El autor de "Caramelos y aspirinas", la carta del fanático que conmovió a todos, volvió a escribirle a su padre fallecido, luego del debut en la B.

Viejo... Viejo, ¿estás por ahí? ¿Cómo anda todo por el cielo de los ateos? ¿Alguna novedad, algo para contarme? ¿Llegó algún refuerzo? Bueno che, es un chiste...

Por acá todo bien, todo bien... Mañana es el cumple de tu nieto Juan Manuel -ese salió bostero- y aprovechamos para festejar el de otra nietita que tenés, Lauri... Los años pasan, los chicos crecen.

Lola bárbara, no para de crecer ¿Podés creer que tiene novio? Luca se llama... No me gusta mucho la idea, pero cierro los ojos y me acuerdo que yo a esa edad moría por una tal Carolina, yo que se. Si, ya se que querés saber de Independiente... No seas ansioso.

El Rojo va bien viejo, ¿cómo va a estar? Re bien. Al fin llegó el día del debut en este torneo nuevo... Lindo campeonato, largo como los de antes, federal, competitivo. Da gusto la verdad.

Así que a la mañana temprano busqué una camiseta de los 80 que conservo como reliquia, para usar de cábala. Me la quise poner ¿Podes creer que no me entró? ¿Cuándo fue que me puse tan panzón? En fin, detalles.

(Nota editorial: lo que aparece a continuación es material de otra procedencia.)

-- pv_equiv track=rewrite | github.com/insoo00/Algorithm | programmers/pccp/1/1.py | solution
-- ===== SOURCE A (Python) =====
-- def solution(input_string):
--     answer_list = list()
--     alpha_set = set()
--     prev_string = ''
--     for alpha in input_string:
--         if alpha != prev_string:
--             if alpha in alpha_set:
--                 if alpha not in answer_list:
--                     answer_list.append(alpha)
--             else:
--                 alpha_set.add(alpha)
--         prev_string = alpha
--     answer_list.sort()
--
--     answer = ''
--     if answer_list:
--         for item in answer_list:
--             answer += item
--     else:
--         answer = 'N'
--
--     return answer
-- ===== SOURCE B (Python) =====
-- def solution(input_string):
--     # phase 1: run-compress the string (keep each char only where it differs from its predecessor)
--     compressed = list(input_string[:1]) + [b for a, b in zip(input_string, input_string[1:]) if b != a]
--     # phase 2: tabulate occurrence counts of the compressed sequence
--     counts = {}
--     for c in compressed:
--         counts[c] = counts.get(c, 0) + 1
--     # phase 3: chars appearing at least twice, sorted
--     result = ''.join(sorted(c for c, n in counts.items() if n >= 2))
--     return result or 'N'
-- ===== Notes on version B (the rewrite author's own statement) =====
-- stated objective: simpler
-- what changed: Replaces A's single interleaved pass with seen-set, dedup'd answer list and prev tracking by a three-phase pipeline: run-compress the string, count the compressed characters with a dict, then select/sort the ones with count >= 2.
import Mathlib
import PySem

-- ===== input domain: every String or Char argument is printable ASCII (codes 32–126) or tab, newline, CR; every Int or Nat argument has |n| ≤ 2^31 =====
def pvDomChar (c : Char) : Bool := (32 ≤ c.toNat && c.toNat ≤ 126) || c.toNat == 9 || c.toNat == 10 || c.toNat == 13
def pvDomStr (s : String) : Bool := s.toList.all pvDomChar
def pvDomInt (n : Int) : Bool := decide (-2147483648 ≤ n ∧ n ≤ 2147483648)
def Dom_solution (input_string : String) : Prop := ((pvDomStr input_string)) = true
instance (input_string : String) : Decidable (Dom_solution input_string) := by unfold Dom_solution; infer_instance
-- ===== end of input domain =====

-- B replaces A's single interleaved pass (seen-set + dedup'd answer list + prev char) by a
-- three-phase pipeline: run-compress, count with a dict, select count >= 2 and sort. Same results.

-- ===== PORT A =====
-- the for-loop of A, state = (answer_list, alpha_set, prev_string); prev_string is '' or a 1-char string,
-- ported as a List Char ([] or [c])
def solutionLoopA (ans : List Char) (st : PySem.Set Char) (prev : List Char) : List Char → List Char
  | [] => ans
  | a :: rest =>
    if [a] ≠ prev then
      if PySem.Set.contains st a then
        if a ∉ ans then solutionLoopA (ans ++ [a]) st [a] rest
        else solutionLoopA ans st [a] rest
      else solutionLoopA ans (PySem.Set.add st a) [a] rest
    else solutionLoopA ans st [a] rest

def solution (input_string : String) : String :=
  let answer_list := PySem.List.sorted (solutionLoopA [] PySem.Set.empty [] input_string.toList) (fun x => x) false
  if answer_list ≠ [] then String.ofList (answer_list.foldl (fun acc c => acc ++ [c]) []) else "N"

-- ===== PORT B =====
def solution_alt (input_string : String) : String :=
  let cs := input_string.toList
  let compressed := PySem.List.slice cs none (some 1) ++
    ((cs.zip (PySem.List.slice cs (some 1) none)).filter (fun p => decide (p.2 ≠ p.1))).map (·.2)
  let counts := compressed.foldl (fun d c => d.insert c (d.getD c 0 + 1)) PySem.Dict.empty
  let res := PySem.List.sorted ((counts.items.filter (fun p => decide ((2:Int) ≤ p.2))).map (·.1)) (fun x => x) false
  if res ≠ [] then String.ofList res else "N"

-- ===== PRECONDITION & SPEC =====
def Spec_solution (input_string : String) (out : String) : Prop := out = solution_alt input_string
instance (input_string : String) (out : String) : Decidable (Spec_solution input_string out) := by unfold Spec_solution; infer_instance

-- ===== CLAIM (what is proved, stated in full; the proofs are below) =====
def Claim_equal_solution : Prop := ∀ (input_string : String), Dom_solution input_string → Spec_solution input_string (solution input_string)

-- ===== LEMMAS AND PROOFS =====

-- the run-compression of a list, given the previous character ([] = none yet)
def compA (prev : List Char) : List Char → List Char
  | [] => []
  | a :: rest => if [a] ≠ prev then a :: compA [a] rest else compA [a] rest

-- A's loop restricted to the compressed sequence (the prev-check always fires)
def loopC (ans : List Char) (st : PySem.Set Char) : List Char → List Char
  | [] => ans
  | a :: rest =>
    if PySem.Set.contains st a then
      if a ∉ ans then loopC (ans ++ [a]) st rest
      else loopC ans st rest
    else loopC ans (PySem.Set.add st a) rest

lemma solutionLoopA_eq_loopC (l : List Char) : ∀ ans st prev,
    solutionLoopA ans st prev l = loopC ans st (compA prev l) := by
  induction l with
  | nil => intro ans st prev; rfl
  | cons a rest ih =>
    intro ans st prev
    by_cases h : [a] = prev
    · simp [solutionLoopA, compA, h, ih]
    · simp only [solutionLoopA, compA, if_pos (by simpa using h)]
      by_cases hst : PySem.Set.contains st a
      · by_cases hans : a ∈ ans <;> simp [loopC, hans, ih]
      · simp [loopC, ih]

lemma compA_single (rest : List Char) : ∀ p,
    compA [p] rest = ((List.zip (p :: rest) rest).filter (fun q => decide (q.2 ≠ q.1))).map (·.2) := by
  induction rest with
  | nil => intro p; rfl
  | cons b r ih =>
    intro p
    by_cases h : b = p
    · simp [compA, h, ih]
    · simp [compA, h, ih]

lemma compA_nil_eq (cs : List Char) :
    compA [] cs = cs.take 1 ++ ((List.zip cs cs.tail).filter (fun q => decide (q.2 ≠ q.1))).map (·.2) := by
  cases cs with
  | nil => rfl
  | cons a rest => simp [compA, compA_single]

lemma loopC_spec (l : List Char) : ∀ ans st, ans.Nodup →
    (loopC ans st l).Nodup ∧
      ∀ c, c ∈ loopC ans st l ↔
        (c ∈ ans ∨ (c ∈ st ∧ 1 ≤ l.count c) ∨ 2 ≤ l.count c) := by
  induction l with
  | nil => intro ans st hnd; simpa [loopC] using hnd
  | cons a rest ih =>
    intro ans st hnd
    by_cases hst : a ∈ st
    · by_cases hans : a ∈ ans
      · have hl : loopC ans st (a :: rest) = loopC ans st rest := by simp [loopC, hst, hans]
        obtain ⟨h1, h2⟩ := ih ans st hnd
        rw [hl]
        refine ⟨h1, fun c => ?_⟩
        rw [h2 c]
        by_cases hca : c = a
        · subst hca
          simp only [List.count_cons_self]
          constructor
          · rintro (h | ⟨hc, h⟩ | h)
            exacts [Or.inl hans, Or.inr (Or.inl ⟨hc, by omega⟩), Or.inr (Or.inr (by omega))]
          · intro _; exact Or.inl hans
        · rw [List.count_cons_of_ne (Ne.symm hca)]
      · have hl : loopC ans st (a :: rest) = loopC (ans ++ [a]) st rest := by
          simp [loopC, hst, hans]
        obtain ⟨h1, h2⟩ := ih (ans ++ [a]) st (by simp only [List.nodup_append, List.nodup_singleton, true_and]; refine ⟨hnd, ?_⟩; intro x hx y hy hxy; rw [List.mem_singleton] at hy; subst hy; subst hxy; exact hans hx)
        rw [hl]
        refine ⟨h1, fun c => ?_⟩
        rw [h2 c]
        by_cases hca : c = a
        · subst hca
          simp only [List.count_cons_self]
          constructor
          · intro _; exact Or.inr (Or.inl ⟨hst, by omega⟩)
          · intro _; exact Or.inl (by simp)
        · rw [List.count_cons_of_ne (Ne.symm hca)]
          simp [List.mem_append, hca]
    · have hl : loopC ans st (a :: rest) = loopC ans (PySem.Set.add st a) rest := by
        simp [loopC, hst]
      obtain ⟨h1, h2⟩ := ih ans (PySem.Set.add st a) hnd
      rw [hl]
      refine ⟨h1, fun c => ?_⟩
      rw [h2 c]
      by_cases hca : c = a
      · subst hca
        simp only [PySem.Set.mem_add, or_true, true_and, List.count_cons_self]
        constructor
        · rintro (h | h | h)
          exacts [Or.inl h, Or.inr (Or.inr (by omega)), Or.inr (Or.inr (by omega))]
        · rintro (h | ⟨hc, h⟩ | h)
          · exact Or.inl h
          · exact absurd hc hst
          · exact Or.inr (Or.inl (by omega))
      · rw [List.count_cons_of_ne (Ne.symm hca)]
        simp [PySem.Set.mem_add, hca]

-- ===== VERDICT (by name: the statement is the Claim_ definition above) =====
theorem solution_spec : Claim_equal_solution := by
  intro s _
  unfold Spec_solution solution solution_alt
  have hcomp : PySem.List.slice s.toList none (some 1) ++
      ((s.toList.zip (PySem.List.slice s.toList (some 1) none)).filter
        (fun p => decide (p.2 ≠ p.1))).map (·.2) = compA [] s.toList := by
    rw [PySem.List.slice_from_one, compA_nil_eq]
    congr 1
    · rw [PySem.List.slice_to s.toList (by norm_num)]
      rfl
  have hA : solutionLoopA [] PySem.Set.empty [] s.toList =
      loopC [] PySem.Set.empty (compA [] s.toList) := solutionLoopA_eq_loopC _ _ _ _
  set comp := compA [] s.toList with hc
  have hR := loopC_spec comp [] PySem.Set.empty List.nodup_nil
  obtain ⟨hndR, hmemR⟩ := hR
  have hmemR' : ∀ c, c ∈ loopC [] PySem.Set.empty comp ↔ 2 ≤ comp.count c := by
    intro c
    rw [hmemR c]
    simp [PySem.Set.empty]
  -- B side selected list
  have hcount : comp.foldl (fun d c => d.insert c (d.getD c 0 + 1)) PySem.Dict.empty =
      PySem.Dict.counter comp := PySem.Dict.foldl_insert_getD_add_one_eq_counter comp
  have hsel : ((PySem.Dict.counter comp).items.filter (fun p => decide ((2:Int) ≤ p.2))).map (·.1) =
      (PySem.Set.ofList comp).filter (fun k => decide ((2:Int) ≤ (comp.count k : Int))) := by
    rw [PySem.Dict.items_counter, List.filter_map, List.map_map]
    simp [Function.comp_def]
  have hndS : ((PySem.Set.ofList comp).filter
      (fun k => decide ((2:Int) ≤ (comp.count k : Int)))).Nodup :=
    (PySem.Set.nodup_ofList comp).filter _
  have hmemS : ∀ c, c ∈ (PySem.Set.ofList comp).filter
      (fun k => decide ((2:Int) ≤ (comp.count k : Int))) ↔ 2 ≤ comp.count c := by
    intro c
    rw [List.mem_filter]
    constructor
    · rintro ⟨-, h⟩
      simp only [decide_eq_true_eq] at h
      exact_mod_cast h
    · intro h
      refine ⟨?_, by simp; exact_mod_cast h⟩
      rw [PySem.Set.mem_ofList]
      exact List.count_pos_iff.mp (by omega)
  have hperm : (loopC [] PySem.Set.empty comp).Perm
      ((PySem.Set.ofList comp).filter (fun k => decide ((2:Int) ≤ (comp.count k : Int)))) :=
    (List.perm_ext_iff_of_nodup hndR hndS).mpr (fun c => by rw [hmemR' c, hmemS c])
  have hmain : PySem.List.sorted (loopC [] PySem.Set.empty comp) (fun x => x) false =
      PySem.List.sorted ((PySem.Set.ofList comp).filter
        (fun k => decide ((2:Int) ≤ (comp.count k : Int)))) (fun x => x) false :=
    (PySem.List.sorted_id_eq_sorted_id_iff_perm _ _).mpr hperm
  simp only [hcomp, hA, hcount, hsel, hmain]
  split_ifs with h
  · congr 1
    exact (PySem.List.foldl_append_singleton _ _).trans (List.nil_append _)
  · rfl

La cuestión es que salí temprano para la cancha. Pasé a buscar a Diego, amigo y compañero. De esos que están en las buenas y en las malas mucho más. Sumamos a su hijo, Nico y otro amigo de su edad, Fede, porque precisamos sangre nueva. El viaje tranquilo... Yo al volante, ellos me iban leyendo en twitter (una red social donde te podes enterar de cosas al instante, algo así como las teletipos que usabas vos pero bueno, de ahora) las formaciones, las últimas novedades... Llegamos a Avellaneda bastante rápido, hay que decirlo.

Ahora, lo que es la memoria emotiva, ¿no? Venía relajado, pero en cuanto cruzamos el Riachuelo, el corazón me dio un vuelco... Los olores, los colores, toda la historia se me vino encima, una vez más.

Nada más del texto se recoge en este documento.